En parlant de ménager les chevaux, est-ce qu’il serait possible pour un même cheval de courir la finale de la Coupe du monde et les Jeux Equestres Mondiaux 2018 ?

« Nous avons déjà eu ce problème en 2014, lorsque la finale de la Coupe du Monde se courrait à Lyon et que nous avions également les JEM à Caen, pourtant j’aime beaucoup l’équipe organisatrice de Lyon, qui sera d’ailleurs la même à Bercy. Pour répondre à la question, cela dépendra des chevaux. Je ne suis pas très favorable à cette idée. Si cela se produit, il faudra que le cheval ait un break après la finale indoor, ce sont donc des choix à anticiper. On ne peut pas courir la finale, le championnat et tout ce qu’il y a au milieu, même si je conçois que c’est compliqué pour les cavaliers qui n’ont qu’un cheval de très haut-niveau. Toutefois certains chevaux comme Tanael ou Quenelle du Py, la jument d’Olivier ROBERT, ne sont pas destinés à sauter des championnats. En revanche, Eros ne courra pas la finale Coupe du Monde, c’est un cheval d’équipe. Il a montré cette année qu’il était capable d’être un cheval de championnats. Il sera probablement mis dans un groupe restreint de chevaux qui rentreront en compte pour les JEM. Ces chevaux là, nous ne les ferons pas courir de trop cet hiver. »

Le groupe JO/JEM risque-t-il de s’élargir cette année ?

« Automatiquement oui, cette année nous nous sommes basés sur les quatre chevaux champions olympiques parce que nous n’avions pas de points de repères. L’année prochaine de nouveaux chevaux vont entrer dans le groupe, certains ne sont pas ici à Lyon comme celui de Nicolas DELMOTTE. Nous avons préféré faire l’impasse sur la saison indoor parce qu’il n’a que neuf ans. C’est aussi quelque chose de difficile pour moi à gérer. Parce que par exemple il y a des gens qui veulent faire le Global Champions Tour. Si le circuit du Global prime sur l’équipe de France, il faut faire des choix comme cela a été fait cette année pour un ou deux cavaliers qui n’ont pas couru les championnats. On ne peut pas être sur tous les fronts avec son meilleur cheval. »

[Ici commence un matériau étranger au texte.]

-- pv_equiv track=rewrite | github.com/dragoon/kilogram | mapreduce/entity_linking/spark_candidate_ngrams.py | generate_label_ngrams
-- ===== SOURCE A (Python) =====
-- from itertools import combinations
--
-- def generate_label_ngrams(line):
--     result_labels = set()
--
--     def proper_label(uri):
--         # TODO: many urls start with '(', (79473)_1998_BX8, (R)-2-Methyl-CBS-oxazaborolidine
--         label = uri.split(',', 1)[0].split('(', 1)[0]
--         label = label.replace('_', ' ').strip()
--         return label
--
--     uri, types, redirects = line.split('\t')
--     types = set(types.split(' '))
--     label = proper_label(uri)
--     if 'Person' in types:
--         label = label.split()
--         for i in range(1, len(label)+1):
--             for ngram in combinations(label, i):
--                 result_labels.add(' '.join(ngram))
--     else:
--         result_labels.add(label)
--     # add redirects
--     for redirect in redirects.split():
--         redirect_label = proper_label(redirect)
--         if len(redirect_label) > 0:
--             result_labels.add(redirect_label)
--
--     return uri, result_labels
-- ===== SOURCE B (Python) =====
-- def generate_label_ngrams(line):
--     def proper_label(uri):
--         # single scan: cut at the first ',' or '(', translating '_' -> ' ' on the fly
--         chars = []
--         for c in uri:
--             if c in ',(':
--                 break
--             chars.append(' ' if c == '_' else c)
--         return ''.join(chars).strip()
--
--     uri, types, redirects = line.split('\t')
--
--     if 'Person' in types.split(' '):
--         words = proper_label(uri).split()
--         # iterative power-set builder (prepend over reversed words keeps word order)
--         subsets = [[]]
--         for w in reversed(words):
--             subsets = [[w] + s for s in subsets] + subsets
--         base = [' '.join(s)
--                 for k in range(1, len(words) + 1)
--                 for s in subsets if len(s) == k]
--     else:
--         base = [proper_label(uri)]
--
--     extras = [proper_label(r) for r in redirects.split()]
--     return uri, set(base + [rl for rl in extras if rl])
-- ===== Notes on version B (the rewrite author's own statement) =====
-- stated objective: alternative
-- what changed: B parses by pattern-matching the tab-split, trims each label in a single character scan (cut at the first ',' or '(' while translating '_' to ' ' on the fly) instead of two split-and-replace passes, replaces the Person branch's nested combinations-by-size loops with an iterative power-set builder emitted grouped by size, and collects all candidate labels into one plain list that is deduplicated once at the end instead of incremental set.add calls.
import Mathlib
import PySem
-- pv_equiv track=rewrite | github.com/AnnavarapuJashwanth/ai-career | backend/services/role_discovery_service.py | _match_role_name
-- ===== SOURCE A (Python) =====
-- from typing import Dict, List, Any
--
-- def _match_role_name(candidate: str, available_roles: List[str]) -> str | None:
--     """Return the closest role name from available roles."""
--     if not candidate:
--         return None
--
--     candidate_lower = candidate.lower()
--
--     # Exact match ignoring case
--     for role in available_roles:
--         if candidate_lower == role.lower():
--             return role
--
--     # Partial match (substring)
--     for role in available_roles:
--         role_lower = role.lower()
--         if candidate_lower in role_lower or role_lower in candidate_lower:
--             return role
--
--     return None
-- ===== SOURCE B (Python) =====
-- def _match_role_name(candidate, available_roles):
--     """Single pass: return first exact match immediately; remember first substring match."""
--     if not candidate:
--         return None
--     candidate_lower = candidate.lower()
--     first_substring = None
--     for role in available_roles:
--         role_lower = role.lower()
--         if candidate_lower == role_lower:
--             return role
--         if first_substring is None and (candidate_lower in role_lower or role_lower in candidate_lower):
--             first_substring = role
--     return first_substring
-- ===== Notes on version B (the rewrite author's own statement) =====
-- stated objective: alternative
-- what changed: Replaces A's two sequential scans (exact pass, then substring pass) with a single scan that returns on the first exact match and keeps the first substring match in an accumulator, lowering each role once instead of twice.
import Mathlib
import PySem

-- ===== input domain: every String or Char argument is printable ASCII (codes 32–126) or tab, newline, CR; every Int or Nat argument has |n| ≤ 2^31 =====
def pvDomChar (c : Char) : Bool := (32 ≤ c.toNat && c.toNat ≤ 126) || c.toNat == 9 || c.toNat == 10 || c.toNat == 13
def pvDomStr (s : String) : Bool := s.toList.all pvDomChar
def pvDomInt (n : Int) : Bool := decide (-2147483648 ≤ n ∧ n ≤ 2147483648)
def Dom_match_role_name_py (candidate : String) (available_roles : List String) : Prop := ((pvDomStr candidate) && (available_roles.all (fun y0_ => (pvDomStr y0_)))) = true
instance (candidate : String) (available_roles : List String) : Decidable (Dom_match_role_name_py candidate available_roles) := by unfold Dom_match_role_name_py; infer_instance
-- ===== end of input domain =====

-- B replaces A's two sequential scans with one scan keeping the first substring match
-- in an accumulator and returning immediately on an exact match (each role lowered once).


-- ===== PORT A =====
-- first loop of A: exact match ignoring case
def pvFindExact (cl : String) : List String → Option String
  | [] => none
  | r :: rs => if cl == PySem.Str.lower r then some r else pvFindExact cl rs

-- second loop of A: first substring match
def pvFindSub (cl : String) : List String → Option String
  | [] => none
  | r :: rs =>
    let rl := PySem.Str.lower r
    if PySem.Str.isIn cl rl || PySem.Str.isIn rl cl then some r else pvFindSub cl rs

def match_role_name_py (candidate : String) (available_roles : List String) : Option String :=
  if candidate == "" then none
  else
    let cl := PySem.Str.lower candidate
    match pvFindExact cl available_roles with
    | some r => some r
    | none => pvFindSub cl available_roles

-- ===== PORT B =====
-- single scan with a `first_substring` accumulator
def pvScan (cl : String) (acc : Option String) : List String → Option String
  | [] => acc
  | r :: rs =>
    let rl := PySem.Str.lower r
    if cl == rl then some r
    else
      pvScan cl
        (if acc.isNone && (PySem.Str.isIn cl rl || PySem.Str.isIn rl cl) then some r else acc)
        rs

def match_role_name_py_alt (candidate : String) (available_roles : List String) : Option String :=
  if candidate == "" then none
  else pvScan (PySem.Str.lower candidate) none available_roles

-- ===== PRECONDITION & SPEC =====
def Spec_match_role_name_py (candidate : String) (available_roles : List String) (out : Option String) : Prop := out = match_role_name_py_alt candidate available_roles
instance (candidate : String) (available_roles : List String) (out : Option String) : Decidable (Spec_match_role_name_py candidate available_roles out) := by unfold Spec_match_role_name_py; infer_instance

-- ===== CLAIM (what is proved, stated in full; the proofs are below) =====
def Claim_equal_match_role_name_py : Prop := ∀ (candidate : String) (available_roles : List String), Dom_match_role_name_py candidate available_roles → Spec_match_role_name_py candidate available_roles (match_role_name_py candidate available_roles)

-- ===== LEMMAS AND PROOFS =====
theorem pvScan_eq (cl : String) (roles : List String) :
    ∀ acc : Option String,
      pvScan cl acc roles =
        match pvFindExact cl roles with
        | some r => some r
        | none => match acc with
                  | some a => some a
                  | none => pvFindSub cl roles := by
  induction roles with
  | nil => intro acc; cases acc <;> simp [pvScan, pvFindExact, pvFindSub]
  | cons r rs ih =>
    intro acc
    simp only [pvScan, pvFindExact, pvFindSub]
    by_cases hx : (cl == PySem.Str.lower r) = true
    · simp [hx]
    · simp only [hx, if_false, Bool.false_eq_true]
      rw [ih]
      cases acc with
      | some a => simp
      | none =>
        cases hE : pvFindExact cl rs <;> split_ifs <;> simp_all

-- ===== VERDICT (by name: the statement is the Claim_ definition above) =====
theorem match_role_name_py_spec : Claim_equal_match_role_name_py := by
  intro candidate available_roles _
  unfold Spec_match_role_name_py match_role_name_py match_role_name_py_alt
  by_cases h : (candidate == "") = true
  · simp [h]
  · simp only [h, Bool.false_eq_true, if_false]
    rw [pvScan_eq]
-- pv_equiv track=rewrite | github.com/poovarasanW2814/ETL | scripts/prompt_tester_benchmark.py | build_values
-- ===== SOURCE A (Python) =====
-- def build_values(total_values: int) -> list[str | None]:
--     """Generate a large mixed-format date column."""
--
--     values: list[str | None] = []
--     for index in range(total_values):
--         match index % 12:
--             case 0:
--                 values.append("15-01-2024")
--             case 1:
--                 values.append("2024/01/16")
--             case 2:
--                 values.append("Jan 17 2024")
--             case 3:
--                 values.append("January 18, 2024")
--             case 4:
--                 values.append("20240119")
--             case 5:
--                 values.append("2024-01-20")
--             case 6:
--                 values.append("2024-01-21 10:30:00")
--             case 7:
--                 values.append("2024-01-22T11:45:30Z")
--             case 8:
--                 values.append("23/01/2024")
--             case 9:
--                 values.append("01-24-2024")
--             case 10:
--                 values.append("")
--             case _:
--                 values.append(None)
--     return values
-- ===== SOURCE B (Python) =====
-- _CYCLE = [
--     "15-01-2024",
--     "2024/01/16",
--     "Jan 17 2024",
--     "January 18, 2024",
--     "20240119",
--     "2024-01-20",
--     "2024-01-21 10:30:00",
--     "2024-01-22T11:45:30Z",
--     "23/01/2024",
--     "01-24-2024",
--     "",
--     None,
-- ]
--
--
-- def build_values(total_values: int) -> list[str | None]:
--     """Generate a large mixed-format date column by tiling a 12-value table."""
--     n = max(0, total_values)
--     q, r = divmod(n, 12)
--     return _CYCLE * q + _CYCLE[:r]
-- ===== Notes on version B (the rewrite author's own statement) =====
-- stated objective: simpler
-- what changed: Replaced the per-index loop with a twelve-way match statement by a fixed table tiled with divmod (_CYCLE * q + _CYCLE[:r], clamping negative counts); list repetition replaces per-element branching and appending.
import Mathlib
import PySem

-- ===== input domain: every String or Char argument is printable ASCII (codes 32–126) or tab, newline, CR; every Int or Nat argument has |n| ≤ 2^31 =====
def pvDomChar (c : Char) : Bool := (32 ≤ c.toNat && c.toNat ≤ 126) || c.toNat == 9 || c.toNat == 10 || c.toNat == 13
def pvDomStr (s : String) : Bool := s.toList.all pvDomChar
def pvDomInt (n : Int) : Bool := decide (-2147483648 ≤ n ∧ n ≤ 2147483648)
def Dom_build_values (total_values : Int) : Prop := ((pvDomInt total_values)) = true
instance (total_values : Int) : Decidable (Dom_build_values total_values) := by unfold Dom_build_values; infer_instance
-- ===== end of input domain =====

-- B replaces A's twelve match branches by a 12-element table tiled with divmod (objective: simpler).

-- ===== PORT A =====
-- loop body of A's for-loop: the 12-way match on index % 12, branches in source order
def buildStep (values : List (Option String)) (index : Int) : List (Option String) :=
  let m := PySem.Int.mod index 12
  if m = 0 then values ++ [some "15-01-2024"]
  else if m = 1 then values ++ [some "2024/01/16"]
  else if m = 2 then values ++ [some "Jan 17 2024"]
  else if m = 3 then values ++ [some "January 18, 2024"]
  else if m = 4 then values ++ [some "20240119"]
  else if m = 5 then values ++ [some "2024-01-20"]
  else if m = 6 then values ++ [some "2024-01-21 10:30:00"]
  else if m = 7 then values ++ [some "2024-01-22T11:45:30Z"]
  else if m = 8 then values ++ [some "23/01/2024"]
  else if m = 9 then values ++ [some "01-24-2024"]
  else if m = 10 then values ++ [some ""]
  else values ++ [none]

def build_values (total_values : Int) : List (Option String) :=
  (PySem.List.pyRange 0 total_values 1).foldl buildStep []

-- ===== PORT B =====
def pvCycle : List (Option String) :=
  [some "15-01-2024", some "2024/01/16", some "Jan 17 2024", some "January 18, 2024",
   some "20240119", some "2024-01-20", some "2024-01-21 10:30:00", some "2024-01-22T11:45:30Z",
   some "23/01/2024", some "01-24-2024", some "", none]

def build_values_alt (total_values : Int) : List (Option String) :=
  let n := max 0 total_values
  let q := PySem.Int.floordiv n 12
  let r := PySem.Int.mod n 12
  (List.replicate q.toNat pvCycle).flatten ++ pvCycle.take r.toNat

-- ===== PRECONDITION & SPEC =====
def Spec_build_values (total_values : Int) (out : List (Option String)) : Prop := out = build_values_alt total_values
instance (total_values : Int) (out : List (Option String)) : Decidable (Spec_build_values total_values out) := by unfold Spec_build_values; infer_instance

-- ===== CLAIM (what is proved, stated in full; the proofs are below) =====
def Claim_equal_build_values : Prop := ∀ (total_values : Int), Dom_build_values total_values → Spec_build_values total_values (build_values total_values)

-- ===== LEMMAS AND PROOFS =====

theorem pv_step_eq (acc : List (Option String)) (k : Nat) :
    buildStep acc (k : Int) = acc ++ [pvCycle.getD (k % 12) none] := by
  have h12 : k % 12 < 12 := Nat.mod_lt _ (by omega)
  unfold buildStep
  rw [show (12:Int) = ((12:Nat):Int) from rfl, PySem.Int.mod_natCast]
  set m := k % 12 with hm
  clear_value m
  interval_cases m <;> simp [pvCycle]

theorem pv_A_nat (k : Nat) :
    build_values (k : Int) = (List.range k).map (fun i => pvCycle.getD (i % 12) none) := by
  induction k with
  | zero => simp [build_values, PySem.List.pyRange_one_eq_nil]
  | succ k ih =>
    have : ((k : Int) + 1) = ((k + 1 : Nat) : Int) := by push_cast; ring
    rw [build_values, ← this, PySem.List.pyRange_one_succ_right (by positivity),
        List.foldl_append]
    simp only [List.foldl_cons, List.foldl_nil]
    rw [← build_values, ih, pv_step_eq, List.range_succ, List.map_append]
    rfl

theorem pv_tile_nat (k : Nat) :
    (List.range k).map (fun i => pvCycle.getD (i % 12) none)
      = (List.replicate (k / 12) pvCycle).flatten ++ pvCycle.take (k % 12) := by
  induction k with
  | zero => rfl
  | succ k ih =>
    rw [List.range_succ, List.map_append, ih]
    simp only [List.map_cons, List.map_nil]
    have h12 : k % 12 < 12 := Nat.mod_lt _ (by omega)
    by_cases h : k % 12 = 11
    · have hq : (k + 1) / 12 = k / 12 + 1 := by omega
      have hr : (k + 1) % 12 = 0 := by omega
      rw [hq, hr, h, List.replicate_succ', List.flatten_append]
      simp [pvCycle]
    · have hq : (k + 1) / 12 = k / 12 := by omega
      have hr : (k + 1) % 12 = k % 12 + 1 := by omega
      rw [hq, hr, List.append_assoc]
      congr 1
      set r := k % 12 with hrr
      clear_value r
      interval_cases r
      · rfl
      · rfl
      · rfl
      · rfl
      · rfl
      · rfl
      · rfl
      · rfl
      · rfl
      · rfl
      · rfl
      · exact absurd rfl h

-- ===== VERDICT (by name: the statement is the Claim_ definition above) =====
theorem build_values_spec : Claim_equal_build_values := by
  intro n _
  show build_values n = build_values_alt n
  by_cases h : 0 ≤ n
  · obtain ⟨k, rfl⟩ := Int.eq_ofNat_of_zero_le h
    rw [pv_A_nat, pv_tile_nat, build_values_alt]
    have hmax : max 0 (k : Int) = (k : Int) := by omega
    rw [hmax, show (12:Int) = ((12:Nat):Int) from rfl, PySem.Int.floordiv_natCast, PySem.Int.mod_natCast,
        Int.toNat_natCast, Int.toNat_natCast]
  · rw [build_values, PySem.List.pyRange_one_eq_nil (by omega), build_values_alt]
    have hmax : max 0 n = 0 := by omega
    rw [hmax]
    rfl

©Scoopdyga.com / Pierre Costabadie

La finale se courra donc à Bercy, c’est un endroit que vous connaissez bien ?

« Oui j’ai couru là-bas plusieurs fois ! Je me souviens que la piste de détente n’était pas immense mais c’était un super concours où l’ambiance était très bonne. »

Parlons un peu de ce week-end, quelques jeunes cavaliers sont engagés à l’image de Robin MUHR, courront-ils le Grand Prix dominical ?

« Certains le peuvent oui. Robin est un cas un petit peu spécial puisqu’il va perdre son cheval dimanche (à lire ici). C’est dommage pour lui, du coup ce sera en quelque sorte un cadeau d’adieu. »

Vous étiez à Saint-Lô le week-end dernier, était-ce un repérage pour le futur ?

« La semaine dernière il y avait deux CSI 3* en France, Montpellier et Saint-Lô. Thierry POMMEL, mon assistant, est allé dans le Sud. Saint-Lô est un concours de tradition, qui a regroupé un très beau plateau. Il était donc logique que nous soyons présents. En plus, je connaissais par cœur les cavaliers présents à Vérone pour le CSI 5*, il peuvent se passer de moi le temps d’un week-end. J’avais aussi quelques décisions à prendre par rapport à Lyon : qui j’allais sélectionner, qui va être pré-qualifié pour le Grand Prix, etc. »

Propos recueillis par Théo CAVIEZEL.